This has proven much less successful.
So our default is 3G/core with an actual node having 4G/core available.
This allows some bigger memory jobs and some smaller memory jobs to
make use of the node as there are available cores but not enough memory
for the default case.
Now that is good. It allows higher utilization of nodes, all the while
protecting the memory of each other's processes. But the problem of
fairshare comes about pretty quickly when there are jobs requiring say
half the node's memory. This is mostly serial jobs requesting a single
core. So this leaves about 11 cores with only about 2G/core left.
Worse, when it comes to fairshare calculations it appears that these
jobs are only using a single core when in fact they are using half a
node.

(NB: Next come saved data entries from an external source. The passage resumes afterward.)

-- pv_equiv track=rewrite | github.com/sun-hainan/Python | 缓存无关算法/external_memory.py | external_merge_sort
-- ===== SOURCE A (Python) =====
-- from typing import List, Tuple
--
-- def external_merge_sort(n: int, M: int) -> Tuple[int, List[List[int]]]:
--     """
--     外存归并排序的I/O复杂度分析
--
--     Args:
--         n: 元素总数
--         M: 内存大小(能容纳的元素数)
--
--     Returns:
--         (I/O次数, 生成的runs列表)
--     """
--     # 每个runs的大小为M
--     num_runs = (n + M - 1) // M
--     runs = [list(range(i * M, min((i + 1) * M, n))) for i in range(num_runs)]
--
--     # 排序每个run
--     for run in runs:
--         run.sort()
--
--     # 归并runs
--     # 每趟归并处理2*M个元素
--     ios = 0
--     while len(runs) > 1:
--         new_runs = []
--
--         for i in range(0, len(runs), 2):
--             if i + 1 < len(runs):
--                 # 归并两个runs
--                 merged = merge_two_runs(runs[i], runs[i + 1])
--                 new_runs.append(merged)
--                 ios += 2  # 读两个runs,写一个新run
--             else:
--                 new_runs.append(runs[i])
--                 ios += 1  # 写最后一个run
--
--         runs = new_runs
--
--     return ios, runs
--
-- def merge_two_runs(a: List[int], b: List[int]) -> List[int]:
--     """归并两个有序数组"""
--     result = []
--     i = j = 0
--
--     while i < len(a) and j < len(b):
--         if a[i] < b[j]:
--             result.append(a[i])
--             i += 1
--         else:
--             result.append(b[j])
--             j += 1
--
--     result.extend(a[i:])
--     result.extend(b[j:])
--     return result
-- ===== SOURCE B (Python) =====
-- def external_merge_sort(n, M):
--     # Arithmetic pass simulation: each merge pass over k runs costs exactly k I/Os
--     # and leaves ceil(k/2) runs; the final single run is just 0..n-1.
--     num_runs = (n + M - 1) // M
--     ios = 0
--     k = num_runs
--     while k > 1:
--         ios += k
--         k = (k + 1) // 2
--     return ios, ([list(range(n))] if num_runs >= 1 else [])
-- ===== Notes on version B (the rewrite author's own statement) =====
-- stated objective: simpler
-- what changed: Instead of materializing all runs and repeatedly merging them element by element, B counts I/Os arithmetically (each pass over k runs costs exactly k I/Os, leaving ceil(k/2) runs) and emits the known final run list(range(n)) directly.
-- outside the precondition, e.g. on external_merge_sort(1, -2): A returns (0, [[]]), B returns (0, [[0]])
import Mathlib
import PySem

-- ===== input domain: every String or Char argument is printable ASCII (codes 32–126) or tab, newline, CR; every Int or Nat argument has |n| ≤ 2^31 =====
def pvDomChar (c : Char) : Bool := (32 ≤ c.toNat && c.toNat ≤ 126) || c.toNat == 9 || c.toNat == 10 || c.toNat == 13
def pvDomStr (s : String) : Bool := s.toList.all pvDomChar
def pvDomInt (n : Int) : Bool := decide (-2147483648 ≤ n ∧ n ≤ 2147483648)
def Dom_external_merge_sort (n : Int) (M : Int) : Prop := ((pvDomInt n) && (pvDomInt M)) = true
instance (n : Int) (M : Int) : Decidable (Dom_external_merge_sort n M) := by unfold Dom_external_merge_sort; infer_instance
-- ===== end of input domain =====

-- B replaces the physical merge simulation by arithmetic pass counting (each pass over k runs
-- costs exactly k I/Os and leaves ceil(k/2) runs) and emits the final run range(n) directly.


-- ===== PORT A =====

-- merge_two_runs: the two-pointer while loop as the obvious structural recursion
def mergeTwoRuns : List Int → List Int → List Int
  | [], b => b
  | x :: xs, [] => x :: xs
  | x :: xs, y :: ys =>
      if x < y then x :: mergeTwoRuns xs (y :: ys)
      else y :: mergeTwoRuns (x :: xs) ys

-- the inner 'for i in range(0, len(runs), 2)' pass: new runs and the ios added this pass
def mergePass : List (List Int) → List (List Int) × Int
  | [] => ([], 0)
  | [r] => ([r], 1)
  | a :: b :: rest =>
      let p := mergePass rest
      (mergeTwoRuns a b :: p.1, p.2 + 2)

theorem mergePass_length (rs : List (List Int)) :
    (mergePass rs).1.length = (rs.length + 1) / 2 := by
  induction rs using mergePass.induct with
  | case1 => simp [mergePass]
  | case2 r => simp [mergePass]
  | case3 a b rest ih => simp [mergePass, ih]; omega

theorem mergePass_length_lt (rs : List (List Int)) (h : 1 < rs.length) :
    (mergePass rs).1.length < rs.length := by
  rw [mergePass_length]; omega

-- the outer 'while len(runs) > 1' loop
def mergeLoop (runs : List (List Int)) (ios : Int) : Int × List (List Int) :=
  if h1 : 1 < runs.length then
    mergeLoop (mergePass runs).1 (ios + (mergePass runs).2)
  else (ios, runs)
termination_by runs.length
decreasing_by exact mergePass_length_lt runs h1

def external_merge_sort (n : Int) (M : Int) : Int × List (List Int) :=
  let num_runs := PySem.Int.floordiv (n + M - 1) M
  let runs := (PySem.List.pyRange 0 num_runs 1).map
      (fun i => PySem.List.pyRange (i * M) (min ((i + 1) * M) n) 1)
  let runs := runs.map (fun run => PySem.List.sorted run (fun x => x) false)
  mergeLoop runs 0

-- ===== PORT B =====

def iosLoop (k : Int) (ios : Int) : Int :=
  if hk : 1 < k then iosLoop (PySem.Int.floordiv (k + 1) 2) (ios + k) else ios
termination_by k.toNat
decreasing_by
  rw [PySem.Int.floordiv_eq_ediv_of_pos (by omega)]
  omega

def external_merge_sort_alt (n : Int) (M : Int) : Int × List (List Int) :=
  let num_runs := PySem.Int.floordiv (n + M - 1) M
  let ios := iosLoop num_runs 0
  (ios, if 1 ≤ num_runs then [PySem.List.pyRange 0 n 1] else [])

-- ===== PRECONDITION & SPEC =====
-- Pre_ restricts to the natural domain of a positive memory size: at M = 0 the Python A raises
-- ZeroDivisionError, and for M < 0 the run boundaries of A are meaningless artifacts of floor
-- division that B does not reproduce.
def Pre_external_merge_sort (n : Int) (M : Int) : Prop := 1 ≤ M
instance (n : Int) (M : Int) : Decidable (Pre_external_merge_sort n M) := by
  unfold Pre_external_merge_sort; infer_instance

def pvWitness_external_merge_sort : Int × Int := (10, 3)

def Spec_external_merge_sort (n : Int) (M : Int) (out : Int × List (List Int)) : Prop :=
  out = external_merge_sort_alt n M
instance (n : Int) (M : Int) (out : Int × List (List Int)) :
    Decidable (Spec_external_merge_sort n M out) := by
  unfold Spec_external_merge_sort; infer_instance

-- ===== CLAIM (what is proved, stated in full; the proofs are below) =====
def Claim_equal_external_merge_sort : Prop :=
  ∀ (n : Int) (M : Int), Dom_external_merge_sort n M → Pre_external_merge_sort n M →
    Spec_external_merge_sort n M (external_merge_sort n M)

-- ===== LEMMAS AND PROOFS =====

-- 'runs' always consists of consecutive half-open integer ranges covering [a, c)
inductive Cover : Int → Int → List (List Int) → Prop
  | nil (a : Int) : Cover a a []
  | cons {a b c : Int} {rs : List (List Int)} (hab : a < b) (h : Cover b c rs) :
      Cover a c (PySem.List.pyRange a b 1 :: rs)

theorem mergeTwoRuns_append (a b : List Int) (h : ∀ x ∈ a, ∀ y ∈ b, x < y) :
    mergeTwoRuns a b = a ++ b := by
  induction a with
  | nil => cases b <;> simp [mergeTwoRuns]
  | cons x xs ih =>
    cases b with
    | nil => simp [mergeTwoRuns]
    | cons y ys =>
      have hxy : x < y := h x (by simp) y (by simp)
      simp only [mergeTwoRuns, if_pos hxy, List.cons_append]
      rw [ih (fun u hu v hv => h u (by simp [hu]) v hv)]

theorem mergePass_cover {a c : Int} {rs : List (List Int)} (h : Cover a c rs) :
    Cover a c (mergePass rs).1 := by
  induction rs using mergePass.induct generalizing a with
  | case1 => cases h; simpa [mergePass] using Cover.nil _
  | case2 r => simpa [mergePass] using h
  | case3 r1 r2 rest ih =>
    cases h with
    | cons hab h2 =>
      rename_i b
      cases h2 with
      | cons hbc h3 =>
        rename_i b2
        simp only [mergePass]
        have hmerge : mergeTwoRuns (PySem.List.pyRange a b 1) (PySem.List.pyRange b b2 1)
            = PySem.List.pyRange a b2 1 := by
          rw [mergeTwoRuns_append]
          · exact (PySem.List.pyRange_one_append a b b2 (le_of_lt hab) (le_of_lt hbc)).symm
          · intro x hx y hy
            rw [PySem.List.mem_pyRange_one] at hx hy
            omega
        rw [hmerge]
        exact Cover.cons (lt_trans hab hbc) (ih h3)

theorem mergePass_count (rs : List (List Int)) :
    (mergePass rs).2 = (rs.length : Int) := by
  induction rs using mergePass.induct with
  | case1 => simp [mergePass]
  | case2 r => simp [mergePass]
  | case3 a b rest ih => simp [mergePass, ih]; ring

theorem cover_sorted {a c : Int} {rs : List (List Int)} (h : Cover a c rs) :
    rs.map (fun run => PySem.List.sorted run (fun x => x) false) = rs := by
  induction h with
  | nil => simp
  | cons hab h ih =>
    simp only [List.map_cons, ih, List.cons.injEq, and_true]
    exact PySem.List.sorted_eq_self_of_pairwise _ _
      ((PySem.List.pairwise_lt_pyRange_one _ _).imp le_of_lt)

theorem cover_chunks (M n q : Int) (hM : 1 ≤ M) (h1 : (q - 1) * M < n) (h2 : n ≤ q * M) :
    ∀ (j : Nat) (i : Int), 0 ≤ i → i + j = q → j ≠ 0 →
      Cover (i * M) n ((PySem.List.pyRange i q 1).map
        (fun i => PySem.List.pyRange (i * M) (min ((i + 1) * M) n) 1)) := by
  intro j
  induction j with
  | zero => intro i _ _ hj; exact absurd rfl hj
  | succ j' ih =>
    intro i hi hiq _
    have hlt : i < q := by omega
    rw [PySem.List.pyRange_one_cons hlt, List.map_cons]
    by_cases hj' : j' = 0
    · -- last chunk: i + 1 = q, so min ((i+1)*M) n = n
      have hq : i + 1 = q := by omega
      have hmin : min ((i + 1) * M) n = n := by
        rw [min_eq_right]; rw [hq]; exact h2
      have hlast : i * M < n := by
        have : (q - 1) * M = i * M := by rw [← hq]; ring
        omega
      rw [hmin, PySem.List.pyRange_one_eq_nil (by omega : q ≤ i + 1), List.map_nil]
      exact Cover.cons hlast (Cover.nil n)
    · -- middle chunk: (i+1)*M ≤ (q-1)*M < n
      have hle : (i + 1) * M ≤ (q - 1) * M :=
        mul_le_mul_of_nonneg_right (by omega) (by omega)
      have hmin : min ((i + 1) * M) n = (i + 1) * M := by
        rw [min_eq_left]; omega
      rw [hmin]
      have hstep : i * M < (i + 1) * M := by nlinarith
      exact Cover.cons hstep (ih (i + 1) (by omega) (by omega) hj')

theorem mergeLoop_cover : ∀ (rs : List (List Int)) (ios : Int) {a c : Int},
    Cover a c rs → rs ≠ [] →
    mergeLoop rs ios = (iosLoop (rs.length : Int) ios, [PySem.List.pyRange a c 1]) := by
  intro rs ios
  induction rs, ios using mergeLoop.induct with
  | case1 rs ios h ih =>
    intro a c hcov hne
    rw [mergeLoop]
    simp only [dif_pos h]
    have hcov' := mergePass_cover hcov
    have hlen := mergePass_length rs
    have hne' : (mergePass rs).1 ≠ [] := by
      intro hnil
      rw [hnil] at hlen
      simp at hlen; omega
    rw [ih hcov' hne', mergePass_count]
    have hstep : iosLoop (rs.length : Int) ios
        = iosLoop (PySem.Int.floordiv ((rs.length : Int) + 1) 2) (ios + (rs.length : Int)) := by
      rw [iosLoop, dif_pos (by exact_mod_cast h : (1:Int) < (rs.length : Int))]
    rw [hstep]
    have hdiv : PySem.Int.floordiv ((rs.length : Int) + 1) 2 = ((mergePass rs).1.length : Int) := by
      rw [hlen]; exact_mod_cast PySem.Int.floordiv_natCast (rs.length + 1) 2
    rw [hdiv]
  | case2 rs ios h =>
    intro a c hcov hne
    rw [mergeLoop]
    simp only [dif_neg h]
    have hlen1 : rs.length = 1 := by
      cases rs with
      | nil => exact absurd rfl hne
      | cons r t => simp at h ⊢; omega
    cases hcov with
    | nil => simp at hlen1
    | cons hab h2 =>
      rename_i b rs'
      have : rs' = [] := by simpa using hlen1
      subst this
      cases h2
      rw [hlen1, iosLoop]
      norm_num

-- bounds of num_runs = ceil(n / M) for M ≥ 1
theorem num_runs_bounds (n M : Int) (hM : 1 ≤ M) :
    (PySem.Int.floordiv (n + M - 1) M - 1) * M < n ∧
    n ≤ PySem.Int.floordiv (n + M - 1) M * M ∧
    (1 ≤ n → 1 ≤ PySem.Int.floordiv (n + M - 1) M) ∧
    (n ≤ 0 → PySem.Int.floordiv (n + M - 1) M ≤ 0) := by
  have hlo : PySem.Int.floordiv (n + M - 1) M * M ≤ n + M - 1 :=
    (PySem.Int.le_floordiv_iff_mul_le (by omega)).mp le_rfl
  have hhi : n + M - 1 < (PySem.Int.floordiv (n + M - 1) M + 1) * M :=
    (PySem.Int.floordiv_lt_iff_lt_mul (by omega)).mp (by omega)
  set q := PySem.Int.floordiv (n + M - 1) M with hq
  refine ⟨by nlinarith, by nlinarith, fun hn => ?_, fun hn => ?_⟩
  · by_contra hc
    rw [not_le] at hc
    nlinarith
  · by_contra hc
    rw [not_le] at hc
    nlinarith

-- ===== VERDICT (by name: the statement is the Claim_ definition above) =====
theorem external_merge_sort_spec : Claim_equal_external_merge_sort := by
  intro n M _ hPre
  unfold Spec_external_merge_sort
  unfold external_merge_sort external_merge_sort_alt
  simp only []
  set q := PySem.Int.floordiv (n + M - 1) M with hq
  obtain ⟨hb1, hb2, hpos, hneg⟩ := num_runs_bounds n M hPre
  by_cases hn : 1 ≤ n
  · -- at least one run
    have hq1 : 1 ≤ q := hpos hn
    have hcov : Cover 0 n ((PySem.List.pyRange 0 q 1).map
        (fun i => PySem.List.pyRange (i * M) (min ((i + 1) * M) n) 1)) := by
      have := cover_chunks M n q hPre hb1 hb2 q.toNat 0 le_rfl (by omega) (by omega)
      simpa using this
    rw [cover_sorted hcov]
    have hne : (PySem.List.pyRange 0 q 1).map
        (fun i => PySem.List.pyRange (i * M) (min ((i + 1) * M) n) 1) ≠ [] := by
      simp [PySem.List.pyRange_one_cons (by omega : (0:Int) < q)]
    rw [mergeLoop_cover _ 0 hcov hne]
    have hlen : (((PySem.List.pyRange 0 q 1).map
        (fun i => PySem.List.pyRange (i * M) (min ((i + 1) * M) n) 1)).length : Int) = q := by
      simp [PySem.List.length_pyRange_one]
      omega
    rw [hlen, if_pos hq1]
  · -- n ≤ 0: no runs at all
    have hq0 : q ≤ 0 := hneg (by omega)
    rw [PySem.List.pyRange_one_eq_nil hq0]
    simp only [List.map_nil]
    rw [mergeLoop, iosLoop]
    simp
    omega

You can see where this is causing issues.
Fairshare has a number of other issues as well, which I will send under
a different email.
Now maybe this is just a matter of constant monitoring of user jobs and
proactively going after those users having small memory per core
requirements. We have attempted this in the past and have found that
the first job they run which crashes due to insufficient memory results
in all scripts being increased and so the process is never ending.
Another solution is to simply trust the users and just keep reminding
them about allocations. They are usually a smart bunch and are quite
creative when it comes to getting jobs to run! So maybe I am concerned
over nothing at all and things will just work out.
Bill

--
Ryan Cox
Operations Director
Fulton Supercomputing Lab
Brigham Young University

Blomqvist Janne

2014-07-30 21:29:45 UTC

Permalink

Hi,

if I understand it correctly, this is actually very close to Dominant Resource Fairness (DRF) which I mentioned previously, with the difference that in DRF the charge rates are determined automatically from the available resources (in a partition) rather than being specified explicitly by the administrator. So for an example, say we have a partition with 100 cores and 400 GB memory. Now for a job requesting (10CPU's, 20 GB) the domination calculation proceeds as follows:

1) Calculate the "domination vector" by dividing each element in the request vector (here, CPU & MEM) with the available resources. That is (10/100, 20/400) = (0.1, 0.05).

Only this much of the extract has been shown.